Testing of isolates by sentinel laboratories
Identification of isolates by the sentinel laboratories was as detailed previously.57 Susceptibility testing at these laboratories was carried out using the BSAC standardized disc testing method.2 All tests were performed using Iso-Sensitest Agar from Oxoid (Basingstoke, UK). Antibiotic discs (Oxoid) were distributed by sponsors for use in two of the studies;6,7 the laboratories own discs were used in the Pseudomonas survey5 and may have varied in age and source. The antibiotics tested varied with the species and survey, and are detailed in the Results. The analysis presented here was performed using the updated zone breakpoints now advocated by the Society.3 In a few cases, these differ from those originally published2 or used in the surveys themselves.57 Each survey incorporated a quality control exercise whereby reference strains were tested by the participating centres, which only commenced testing their own isolates once they had obtained the anticipated results for these control organisms.
Testing at the reference laboratory
All isolates collected into the ARMRL had their identifications confirmed. Enterobacteriaceae were spotted on to Chromogenic UTI Medium (Oxoid), and those giving anomalous colour reactions for the reported species were re-identified using API 20E strips (bioMérieux, Basingstoke, UK).
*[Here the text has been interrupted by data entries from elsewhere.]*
-- pv_equiv track=rewrite | github.com/GDGoC-2026/Backend | services/gamification.py | calculate_rank
-- ===== SOURCE A (Python) =====
-- def calculate_rank(level: int) -> str:
--     """Returns a string rank based on the user's level."""
--     ranks = [
--         (1, "Novice Scholar"),
--         (5, "Apprentice Learner"),
--         (10, "Adept Student"),
--         (20, "Knowledge Seeker"),
--         (35, "Master Thinker"),
--         (50, "Grandmaster Polymath"),
--         (100, "Apex Scholar")
--     ]
--     current_rank = ranks[0][1]
--     for threshold, rank_name in ranks:
--         if level >= threshold:
--             current_rank = rank_name
--         else:
--             break
--     return current_rank
-- ===== SOURCE B (Python) =====
-- import bisect
--
-- _THRESHOLDS = [1, 5, 10, 20, 35, 50, 100]
-- _NAMES = [
--     "Novice Scholar",
--     "Apprentice Learner",
--     "Adept Student",
--     "Knowledge Seeker",
--     "Master Thinker",
--     "Grandmaster Polymath",
--     "Apex Scholar",
-- ]
--
-- def calculate_rank(level: int) -> str:
--     """Returns a string rank based on the user's level."""
--     count = bisect.bisect_right(_THRESHOLDS, level)
--     return _NAMES[max(0, count - 1)]
-- ===== Notes on version B (the rewrite author's own statement) =====
-- stated objective: idiomatic
-- what changed: Replaces the linear ascending scan with early break by a bisect_right binary search over the threshold list, indexing the rank name at max(0, count-1).
import Mathlib
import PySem

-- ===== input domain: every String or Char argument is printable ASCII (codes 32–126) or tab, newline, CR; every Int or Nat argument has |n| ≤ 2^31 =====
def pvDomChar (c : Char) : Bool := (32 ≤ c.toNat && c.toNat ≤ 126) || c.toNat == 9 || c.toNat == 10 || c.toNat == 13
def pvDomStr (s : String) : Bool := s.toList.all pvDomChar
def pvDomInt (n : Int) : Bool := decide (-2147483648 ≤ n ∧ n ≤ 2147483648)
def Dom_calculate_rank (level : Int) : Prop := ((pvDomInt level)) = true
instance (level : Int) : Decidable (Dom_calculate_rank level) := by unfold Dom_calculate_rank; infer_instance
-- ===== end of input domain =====

-- B replaces A's linear scan-with-break by a bisect_right (count of thresholds ≤ level) index lookup; objective: idiomatic.


-- ===== PORT A =====
-- loop with early break over (threshold, name) pairs, carrying current_rank
def pvRankLoop (level : Int) : List (Int × String) → String → String
  | [], cur => cur
  | (t, r) :: rest, cur => if level ≥ t then pvRankLoop level rest r else cur

def calculate_rank (level : Int) : String :=
  let ranks : List (Int × String) :=
    [(1, "Novice Scholar"), (5, "Apprentice Learner"), (10, "Adept Student"),
     (20, "Knowledge Seeker"), (35, "Master Thinker"), (50, "Grandmaster Polymath"),
     (100, "Apex Scholar")]
  pvRankLoop level ranks (ranks.headD (0, "")).2

-- ===== PORT B =====
-- bisect.bisect_right on the sorted thresholds = number of thresholds ≤ level (library call ported by its Lean counterpart)
def calculate_rank_alt (level : Int) : String :=
  let thresholds : List Int := [1, 5, 10, 20, 35, 50, 100]
  let names : List String :=
    ["Novice Scholar", "Apprentice Learner", "Adept Student", "Knowledge Seeker",
     "Master Thinker", "Grandmaster Polymath", "Apex Scholar"]
  let count := thresholds.countP (fun t => decide (t ≤ level))
  names.getD (max 0 (count - 1)) ""

-- ===== PRECONDITION & SPEC =====
def Spec_calculate_rank (level : Int) (out : String) : Prop := out = calculate_rank_alt level
instance (level : Int) (out : String) : Decidable (Spec_calculate_rank level out) := by unfold Spec_calculate_rank; infer_instance

-- ===== CLAIM (what is proved, stated in full; the proofs are below) =====
def Claim_equal_calculate_rank : Prop := ∀ (level : Int), Dom_calculate_rank level → Spec_calculate_rank level (calculate_rank level)

-- ===== LEMMAS AND PROOFS =====

-- ===== VERDICT (by name: the statement is the Claim_ definition above) =====
theorem calculate_rank_spec : Claim_equal_calculate_rank := by
  intro level _
  unfold Spec_calculate_rank calculate_rank calculate_rank_alt
  simp only [pvRankLoop, List.countP, List.countP.go, ge_iff_le]
  by_cases h1 : (1:Int) ≤ level <;> by_cases h5 : (5:Int) ≤ level <;>
  by_cases h10 : (10:Int) ≤ level <;> by_cases h20 : (20:Int) ≤ level <;>
  by_cases h35 : (35:Int) ≤ level <;> by_cases h50 : (50:Int) ≤ level <;>
  by_cases h100 : (100:Int) ≤ level <;>
    first
    | (exfalso; omega)
    | simp [h1, h5, h10, h20, h35, h50, h100]
-- the point test inside a range.any
theorem pv_range_any_eq (n k : Nat) (p : Nat → Bool) :
    (List.range n).any (fun x => decide (x = k) && p x) = (decide (k < n) && p k) := by
  rw [Bool.eq_iff_iff]
  simp only [List.any_eq_true, List.mem_range, Bool.and_eq_true, decide_eq_true_eq]
  constructor
  · rintro ⟨x, hx, rfl, hp⟩; exact ⟨hx, hp⟩
  · rintro ⟨hk, hp⟩; exact ⟨k, hk, rfl, hp⟩

-- A's helper, characterised
theorem pv_hcnA_iff (lst : List Int) :
    pvHcnA lst = true ↔ ∃ m : Nat, m + 1 < lst.length ∧ lst.getD m 0 = lst.getD (m + 1) 0 := by
  unfold pvHcnA
  rw [PySem.List.pyRange_one]
  simp only [List.any_map, List.any_eq_true, List.mem_range, Function.comp, zero_add, beq_iff_eq]
  have hc : ∀ m : Nat, ((m : Int) + 1) = ((m + 1 : Nat) : Int) := by intro m; push_cast; ring
  constructor
  · rintro ⟨m, hm, he⟩
    rw [hc m, PySem.List.pyGetD_natCast, PySem.List.pyGetD_natCast] at he
    exact ⟨m, by omega, he⟩
  · rintro ⟨m, hm, he⟩
    refine ⟨m, by omega, ?_⟩
    rw [hc m, PySem.List.pyGetD_natCast, PySem.List.pyGetD_natCast]
    exact he

-- A's helper equals B's row test
theorem pv_hcnA_eq_rowB (r : List Int) : pvHcnA r = pvRowB r := by
  rw [Bool.eq_iff_iff, pv_hcnA_iff]
  unfold pvRowB
  simp only [List.any_eq_true, List.mem_range, decide_eq_true_eq]
  constructor
  · rintro ⟨m, hm, he⟩; exact ⟨m, by omega, hm, he⟩
  · rintro ⟨m, _, hm, he⟩; exact ⟨m, hm, he⟩

-- A's column test equals B's column test (j < col, rows all long enough)
theorem pv_colA_eq_colB (matrix : List (List Int)) (j : Nat)
    (hj : j < (matrix.getD 0 []).length) :
    pvHcnA ((PySem.List.pyRange 0 (matrix.length : Int) 1).map
        (fun i => PySem.List.pyGetD (PySem.List.pyGetD matrix i []) (j : Int) 0))
      = pvColB matrix j := by
  have hcol : (PySem.List.pyRange 0 (matrix.length : Int) 1).map
      (fun i => PySem.List.pyGetD (PySem.List.pyGetD matrix i []) (j : Int) 0)
      = (List.range matrix.length).map (fun i => (matrix.getD i []).getD j 0) := by
    rw [PySem.List.pyRange_one]
    simp [List.map_map, Function.comp, PySem.List.pyGetD_natCast]
  rw [hcol, Bool.eq_iff_iff, pv_hcnA_iff]
  unfold pvColB
  simp only [List.any_eq_true, List.mem_range, decide_eq_true_eq, List.length_map,
    List.length_range]
  constructor
  · rintro ⟨m, hm, he⟩
    rw [PySem.List.getD_map_range _ _ _ _ (by omega),
        PySem.List.getD_map_range _ _ _ _ (by omega)] at he
    exact ⟨m, by omega, hm, hj, he.symm⟩
  · rintro ⟨m, _, hm, _, he⟩
    refine ⟨m, hm, ?_⟩
    rw [PySem.List.getD_map_range _ _ _ _ (by omega),
        PySem.List.getD_map_range _ _ _ _ (by omega)]
    exact he.symm

-- B's outer loop body, split into its two independent components
def pvFRow (matrix : List (List Int)) (rh : List Bool) (i : Nat) : List Bool :=
  if pvRowB (matrix.getD i []) then rh.set i true else rh

def pvFCol (matrix : List (List Int)) (ch : List Bool) (i : Nat) : List Bool :=
  (List.range (matrix.getD i []).length).foldl (fun l j =>
    if i + 1 < matrix.length ∧ j < (matrix.getD 0 []).length ∧
        (matrix.getD (i + 1) []).getD j 0 = (matrix.getD i []).getD j 0
    then l.set j true else l) ch

theorem pv_length_colfold (matrix : List (List Int)) (outer : List Nat) (ch0 : List Bool) :
    (outer.foldl (pvFCol matrix) ch0).length = ch0.length := by
  induction outer generalizing ch0 with
  | nil => rfl
  | cons a t ih => rw [List.foldl_cons, ih]; exact pv_length_setfold _ _ _

theorem pv_getD_colfold (matrix : List (List Int)) (outer : List Nat) (ch0 : List Bool)
    (hlen : (matrix.getD 0 []).length ≤ ch0.length) (k : Nat) :
    (outer.foldl (pvFCol matrix) ch0).getD k false
      = (ch0.getD k false || outer.any (fun i =>
          (List.range (matrix.getD i []).length).any (fun j => decide (j = k) &&
            decide (i + 1 < matrix.length ∧ j < (matrix.getD 0 []).length ∧
              (matrix.getD (i + 1) []).getD j 0 = (matrix.getD i []).getD j 0)))) := by
  induction outer generalizing ch0 with
  | nil => simp
  | cons a t ih =>
    rw [List.foldl_cons, ih _ (by unfold pvFCol; rw [pv_length_setfold]; exact hlen)]
    have h1 : (pvFCol matrix ch0 a).getD k false
        = (ch0.getD k false || (List.range (matrix.getD a []).length).any (fun j => decide (j = k) &&
            decide (a + 1 < matrix.length ∧ j < (matrix.getD 0 []).length ∧
              (matrix.getD (a + 1) []).getD j 0 = (matrix.getD a []).getD j 0))) := by
      unfold pvFCol
      exact pv_getD_setfold _ _ _ (by intro j _ hj; omega) k
    rw [h1, List.any_cons, Bool.or_assoc]

theorem pv_ROW_eq (matrix : List (List Int)) :
    (List.range matrix.length).foldl (pvFRow matrix) (List.replicate matrix.length false)
      = (List.range matrix.length).map (fun i => pvRowB (matrix.getD i [])) := by
  have hl : ∀ (ids : List Nat) (l0 : List Bool),
      (ids.foldl (pvFRow matrix) l0).length = l0.length := by
    intro ids
    induction ids with
    | nil => intro l0; rfl
    | cons a t ih => intro l0; rw [List.foldl_cons, ih]; unfold pvFRow; split <;> simp
  apply List.ext_getElem (by rw [hl]; simp)
  intro k hk1 hk2
  have hk : k < matrix.length := by simpa using hk2
  have hget : ((List.range matrix.length).foldl (pvFRow matrix)
      (List.replicate matrix.length false)).getD k false
      = pvRowB (matrix.getD k []) := by
    have hfr : pvFRow matrix
        = fun (l : List Bool) (j : Nat) => if pvRowB (matrix.getD j []) then l.set j true else l :=
      rfl
    rw [hfr, pv_getD_setfold (List.range matrix.length)
        (fun i => pvRowB (matrix.getD i []) = true) _
        (by intro j hj _; simpa using hj) k]
    simp [pv_range_any_eq, hk]
  rw [← List.getD_eq_getElem _ false hk1, hget]
  simp

theorem pv_COL_eq (matrix : List (List Int))
    (hlen : ∀ r ∈ matrix, (matrix.getD 0 []).length ≤ r.length) :
    (List.range matrix.length).foldl (pvFCol matrix)
        (List.replicate (matrix.getD 0 []).length false)
      = (List.range (matrix.getD 0 []).length).map (pvColB matrix) := by
  apply List.ext_getElem (by rw [pv_length_colfold]; simp)
  intro k hk1 hk2
  have hk : k < (matrix.getD 0 []).length := by simpa using hk2
  have hget : ((List.range matrix.length).foldl (pvFCol matrix)
      (List.replicate (matrix.getD 0 []).length false)).getD k false
      = pvColB matrix k := by
    rw [pv_getD_colfold matrix _ _ (by simp) k]
    have h0 : (List.replicate (matrix.getD 0 []).length false).getD k false = false := by
      simp
    rw [h0, Bool.false_or, Bool.eq_iff_iff]
    unfold pvColB
    simp only [List.any_eq_true, List.mem_range, Bool.and_eq_true, decide_eq_true_eq]
    constructor
    · rintro ⟨i, hi, j, hjr, rfl, hcond⟩
      exact ⟨i, hi, hcond⟩
    · rintro ⟨i, hi, hcond⟩
      have hklen : k < (matrix.getD i []).length := by
        have : matrix.getD i [] ∈ matrix := by
          rw [List.getD_eq_getElem _ _ hi]; exact List.getElem_mem _
        exact lt_of_lt_of_le hk (hlen _ this)
      exact ⟨i, hi, k, hklen, rfl, hcond⟩
  rw [← List.getD_eq_getElem _ false hk1, hget]
  simp

theorem pv_count_true_map (q : Nat → Bool) (l : List Nat) : (l.map q).count true = l.countP q := by
  simp [List.count_eq_countP, List.countP_map, Function.comp_def]

theorem pv_b_eq (matrix : List (List Int)) (hpre : Pre_check_consecutive matrix) :
    check_consecutive_alt matrix
      = (((List.range matrix.length).countP (fun i => pvRowB (matrix.getD i [])) : Int)
        + ((List.range (matrix.getD 0 []).length).countP (pvColB matrix) : Int)) := by
  simp only [check_consecutive_alt]
  have hbody : (fun (st : List Bool × List Bool) (i : Nat) =>
      List.foldl
                  (fun (st : List Bool × List Bool) (j : Nat) =>
                    if i + 1 < matrix.length ∧ j < (matrix.getD 0 []).length ∧
                        (matrix.getD (i + 1) []).getD j 0 = (matrix.getD i []).getD j 0 then
                      ((if j + 1 < (matrix.getD i []).length ∧
                            (matrix.getD i []).getD j 0 = (matrix.getD i []).getD (j + 1) 0 then
                            (st.1.set i true, st.2)
                          else st).1,
                        (if j + 1 < (matrix.getD i []).length ∧
                              (matrix.getD i []).getD j 0 = (matrix.getD i []).getD (j + 1) 0 then
                              (st.1.set i true, st.2)
                            else st).2.set j true)
                    else
                      if j + 1 < (matrix.getD i []).length ∧
                          (matrix.getD i []).getD j 0 = (matrix.getD i []).getD (j + 1) 0 then
                        (st.1.set i true, st.2)
                      else st)
                  st (List.range (matrix.getD i []).length))
      = (fun (st : List Bool × List Bool) (i : Nat) =>
          (pvFRow matrix st.1 i, pvFCol matrix st.2 i)) := by
    funext st i
    obtain ⟨rh, ch⟩ := st
    have hstep : (fun (st : List Bool × List Bool) (j : Nat) =>
        if i + 1 < matrix.length ∧ j < (matrix.getD 0 []).length ∧
            (matrix.getD (i + 1) []).getD j 0 = (matrix.getD i []).getD j 0 then
          ((if j + 1 < (matrix.getD i []).length ∧
                (matrix.getD i []).getD j 0 = (matrix.getD i []).getD (j + 1) 0 then
                (st.1.set i true, st.2)
              else st).1,
            (if j + 1 < (matrix.getD i []).length ∧
                  (matrix.getD i []).getD j 0 = (matrix.getD i []).getD (j + 1) 0 then
                  (st.1.set i true, st.2)
                else st).2.set j true)
        else
          if j + 1 < (matrix.getD i []).length ∧
              (matrix.getD i []).getD j 0 = (matrix.getD i []).getD (j + 1) 0 then
            (st.1.set i true, st.2)
          else st)
        = (fun (st : List Bool × List Bool) (j : Nat) =>
          ((if j + 1 < (matrix.getD i []).length ∧
              (matrix.getD i []).getD j 0 = (matrix.getD i []).getD (j + 1) 0 then
              st.1.set i true else st.1),
           (if i + 1 < matrix.length ∧ j < (matrix.getD 0 []).length ∧
              (matrix.getD (i + 1) []).getD j 0 = (matrix.getD i []).getD j 0 then
              st.2.set j true else st.2))) := by
      funext st j
      split_ifs <;> rfl
    dsimp only
    rw [hstep, PySem.List.foldl_prod_mk
      (f := fun (a : List Bool) (j : Nat) =>
        if j + 1 < (matrix.getD i []).length ∧
            (matrix.getD i []).getD j 0 = (matrix.getD i []).getD (j + 1) 0 then
          a.set i true else a)
      (g := fun (b : List Bool) (j : Nat) =>
        if i + 1 < matrix.length ∧ j < (matrix.getD 0 []).length ∧
            (matrix.getD (i + 1) []).getD j 0 = (matrix.getD i []).getD j 0 then
          b.set j true else b)]
    rw [pv_foldl_set_const]
    constructor
  rw [hbody, PySem.List.foldl_prod_mk]
  rw [pv_ROW_eq, pv_COL_eq matrix hpre.2, pv_count_true_map, pv_count_true_map]
-- one step of the stack loop, phrased on the fuel-free wrapper
theorem dfsB_cons (edges : List (Int × Int)) (nb : Int) (cur : Int) (path : List Int)
    (rest : List (Int × List Int)) (faces : List (List Int)) :
    dfsB edges nb ((cur, path) :: rest) faces
      = if (path.length : Int) ≥ nb then
          dfsB edges nb rest (if path.headI = cur then faces ++ [path] else faces)
        else if cur ∈ path then dfsB edges nb rest faces
        else dfsB edges nb (pushFramesB edges cur (path ++ [cur]) rest) faces := by
  unfold dfsB
  simp only [List.map_cons, List.sum_cons]
  have hw := pvFrameW_pos edges nb (cur, path)
  have hk : pvFrameW edges nb (cur, path) + ((rest.map (pvFrameW edges nb)).sum : Nat)
      = (pvFrameW edges nb (cur, path) + (rest.map (pvFrameW edges nb)).sum - 1) + 1 := by omega
  rw [hk, dfsBFuel]
  by_cases hge : (path.length : Int) ≥ nb
  · simp only [if_pos hge]
    exact dfsBFuel_eq edges nb _ _ _ _ (by omega) (le_refl _)
  · simp only [if_neg hge]
    by_cases hmem : cur ∈ path
    · simp only [if_pos hmem]
      exact dfsBFuel_eq edges nb _ _ _ _ (by omega) (le_refl _)
    · simp only [if_neg hmem]
      have hlt := pushFramesB_wsum_lt edges nb cur path rest (by omega)
      simp only [List.map_cons, List.sum_cons] at hlt
      exact dfsBFuel_eq edges nb _ _ _ _ (by omega) (le_refl _)

-- the stack loop processes the top frame exactly as one call of the recursive helper
theorem dfsB_frame (edges : List (Int × Int)) (nb : Int) :
    ∀ (b : Nat) (path : List Int) (cur : Int), (nb - (path.length : Int)).toNat ≤ b →
      ∀ (rest : List (Int × List Int)) (faces : List (List Int)),
        dfsB edges nb ((cur, path) :: rest) faces
          = dfsB edges nb rest (facesRecA edges nb path cur faces) := by
  intro b
  induction b with
  | zero =>
    intro path cur hb rest faces
    have hge : (path.length : Int) ≥ nb := by omega
    rw [dfsB_cons, facesRecA]
    simp [hge]
  | succ b ih =>
    intro path cur hb rest faces
    rw [dfsB_cons, facesRecA]
    by_cases hge : (path.length : Int) ≥ nb
    · simp [hge]
    · simp only [if_neg hge]
      by_cases hmem : cur ∈ path
      · simp [hmem]
      · simp only [if_neg hmem, pushFramesB]
        have hnp : (nb - (((path ++ [cur]).length : Nat) : Int)).toNat ≤ b := by
          simp only [List.length_append, List.length_cons, List.length_nil]
          omega
        have key : ∀ (es : List (Int × Int)) (faces : List (List Int)),
            dfsB edges nb
              (es.reverse.foldl
                (fun st e =>
                  if cur = e.1 then (e.2, path ++ [cur]) :: st
                  else if cur = e.2 then (e.1, path ++ [cur]) :: st
                  else st) rest) faces
              = dfsB edges nb rest
                  (es.foldl
                    (fun fs e =>
                      if cur = e.1 ∨ cur = e.2 then
                        facesRecA edges nb (path ++ [cur]) (if cur = e.1 then e.2 else e.1) fs
                      else fs) faces) := by
          intro es
          induction es with
          | nil => intro faces; rfl
          | cons e es ihes =>
            intro faces
            rw [List.reverse_cons, List.foldl_append]
            simp only [List.foldl_cons, List.foldl_nil]
            by_cases h1 : cur = e.1
            · simp only [if_pos h1, if_pos (Or.inl h1)]
              rw [ih _ _ hnp]
              exact ihes _
            · by_cases h2 : cur = e.2
              · simp only [if_neg h1, if_pos h2, if_pos (Or.inr h2)]
                rw [ih _ _ hnp]
                exact ihes _
              · have : ¬ (cur = e.1 ∨ cur = e.2) := by tauto
                simp only [if_neg h1, if_neg h2, if_neg this]
                exact ihes _
        exact key edges faces
theorem pv_loopB_isSome (E : PySem.Set (Int × Int)) :
    ∀ (l : List Int) (rem : PySem.Set Int),
    (pvLoopB E l rem).isSome = true ↔
      ∀ (k : Nat) (h : k < l.length),
        pvSourcesB E ((l.take k).foldl PySem.Set.discard rem) = [l[k]'h] := by
  intro l
  induction l with
  | nil => intro rem; simp [pvLoopB]
  | cons e rest ih =>
    intro rem
    simp only [pvLoopB]
    by_cases h : pvSourcesB E rem = [e]
    · rw [if_pos h, ih]
      constructor
      · intro hr k hk
        cases k with
        | zero => simpa using h
        | succ k =>
          have := hr k (by simpa using Nat.lt_of_succ_lt_succ (by simpa using hk))
          simpa using this
      · intro hall k hk
        have := hall (k + 1) (by simpa using Nat.succ_lt_succ hk)
        simpa using this
    · rw [if_neg h]
      simp only [Option.isSome_none, Bool.false_eq_true, false_iff]
      intro hall
      exact h (by simpa using hall 0 (by simp))

theorem pv_loopB_value (E : PySem.Set (Int × Int)) :
    ∀ (l : List Int) (rem r : PySem.Set Int),
    pvLoopB E l rem = some r → r = l.foldl PySem.Set.discard rem := by
  intro l
  induction l with
  | nil => intro rem r h; simpa [pvLoopB] using h.symm
  | cons e rest ih =>
    intro rem r h
    simp only [pvLoopB] at h
    by_cases hc : pvSourcesB E rem = [e]
    · rw [if_pos hc] at h
      simpa using ih _ _ h
    · rw [if_neg hc] at h
      cases h

-- ---------- the pos dictionary ----------

theorem pvPos_append (org : List Int) (x v : Int) :
    (pvPosDict (org ++ [x])).getD v 0 =
      if v = x then (org.length : Int) else (pvPosDict org).getD v 0 := by
  unfold pvPosDict
  rw [PySem.List.enumerate_append]
  simp only [List.foldl_append, PySem.List.enumerate, List.foldl_cons, List.foldl_nil]
  by_cases h : v = x
  · subst h
    rw [PySem.Dict.getD_insert_self]
    simp
  · rw [PySem.Dict.getD_insert_of_ne _ _ _ h]
    simp [h]

theorem pvPos_spec (org : List Int) (v : Int) (hv : v ∈ org) :
    ∃ k : Nat, k < org.length ∧ (pvPosDict org).getD v 0 = (k : Int) ∧ org[k]? = some v ∧
      ∀ j : Nat, org[j]? = some v → j ≤ k := by
  induction org using List.reverseRecOn with
  | nil => simp at hv
  | append_singleton l x ih =>
    rw [pvPos_append]
    by_cases h : v = x
    · subst h
      refine ⟨l.length, by simp, by simp, ?_, ?_⟩
      · rw [List.getElem?_append_right (le_refl _)]
        simp
      · intro j hj
        have hlt : j < (l ++ [v]).length := (List.getElem?_eq_some_iff.mp hj).1
        simp at hlt
        omega
    · rw [if_neg h]
      have hv' : v ∈ l := by
        rcases List.mem_append.mp hv with h1 | h1
        · exact h1
        · simp at h1
          exact absurd h1 h
      obtain ⟨k, hk, hpos, hget, hlast⟩ := ih hv'
      refine ⟨k, by simp; omega, hpos, ?_, ?_⟩
      · rw [List.getElem?_append_left hk]
        exact hget
      · intro j hj
        by_cases hjl : j < l.length
        · exact hlast j (by rw [List.getElem?_append_left hjl] at hj; exact hj)
        · exfalso
          have hj2 : j < (l ++ [x]).length := (List.getElem?_eq_some_iff.mp hj).1
          simp at hj2
          have hjeq : j = l.length := by omega
          subst hjeq
          rw [List.getElem?_append_right (le_refl _)] at hj
          simp at hj
          exact h hj.symm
Non-fermenters were screened for production of pyocyanin on Pseudomonas P Agar (Oxoid) and for oxidase; those giving positive reactions were accepted as P. aeruginosa; those giving negative reactions in either test were examined using API 20NE strips. Enterococci were re-identified by PCR of ddI genes.8,9 Staphylococcal identifications were confirmed by colony morphology and coagulase reactions seen upon addition of culture to tubes of citrated plasma.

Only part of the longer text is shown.